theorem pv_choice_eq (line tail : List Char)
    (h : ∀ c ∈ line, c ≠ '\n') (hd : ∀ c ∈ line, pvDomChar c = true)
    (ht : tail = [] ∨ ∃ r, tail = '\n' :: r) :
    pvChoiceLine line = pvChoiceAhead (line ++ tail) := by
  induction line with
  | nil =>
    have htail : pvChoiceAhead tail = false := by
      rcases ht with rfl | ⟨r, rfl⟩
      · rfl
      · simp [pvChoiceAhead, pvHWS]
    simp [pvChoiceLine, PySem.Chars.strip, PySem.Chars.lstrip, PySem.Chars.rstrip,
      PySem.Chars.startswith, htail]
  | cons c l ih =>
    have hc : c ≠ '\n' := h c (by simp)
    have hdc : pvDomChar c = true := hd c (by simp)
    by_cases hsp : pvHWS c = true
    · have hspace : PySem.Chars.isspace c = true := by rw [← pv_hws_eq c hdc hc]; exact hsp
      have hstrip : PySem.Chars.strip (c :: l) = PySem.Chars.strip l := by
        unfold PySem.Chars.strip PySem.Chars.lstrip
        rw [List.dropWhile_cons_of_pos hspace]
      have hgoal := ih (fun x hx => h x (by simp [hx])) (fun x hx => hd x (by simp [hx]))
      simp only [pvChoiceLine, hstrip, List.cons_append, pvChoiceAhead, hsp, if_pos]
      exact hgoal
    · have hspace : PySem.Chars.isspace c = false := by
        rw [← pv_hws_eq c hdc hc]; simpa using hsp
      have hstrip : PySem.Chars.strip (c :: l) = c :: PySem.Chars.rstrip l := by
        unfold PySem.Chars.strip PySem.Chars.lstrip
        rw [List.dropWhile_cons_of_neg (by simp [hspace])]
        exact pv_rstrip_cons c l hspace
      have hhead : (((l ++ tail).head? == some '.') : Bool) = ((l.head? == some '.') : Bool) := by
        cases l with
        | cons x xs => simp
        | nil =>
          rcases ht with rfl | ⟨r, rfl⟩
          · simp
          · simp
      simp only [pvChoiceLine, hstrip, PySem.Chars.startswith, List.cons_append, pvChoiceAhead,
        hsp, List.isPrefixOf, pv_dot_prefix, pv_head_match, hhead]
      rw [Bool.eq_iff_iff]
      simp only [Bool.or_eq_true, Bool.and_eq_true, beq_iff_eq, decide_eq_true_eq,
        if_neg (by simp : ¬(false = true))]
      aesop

#####

THE PROBLEM
Print only what lies in the material above starting at the line with "by_cases hsp : pvHWS c = true" and ending at the line with "rw [List.dropWhile_cons_of_pos hspace]", every line exactly as given.

ANSWER TO THE PROBLEM
    by_cases hsp : pvHWS c = true
    · have hspace : PySem.Chars.isspace c = true := by rw [← pv_hws_eq c hdc hc]; exact hsp
      have hstrip : PySem.Chars.strip (c :: l) = PySem.Chars.strip l := by
        unfold PySem.Chars.strip PySem.Chars.lstrip
        rw [List.dropWhile_cons_of_pos hspace]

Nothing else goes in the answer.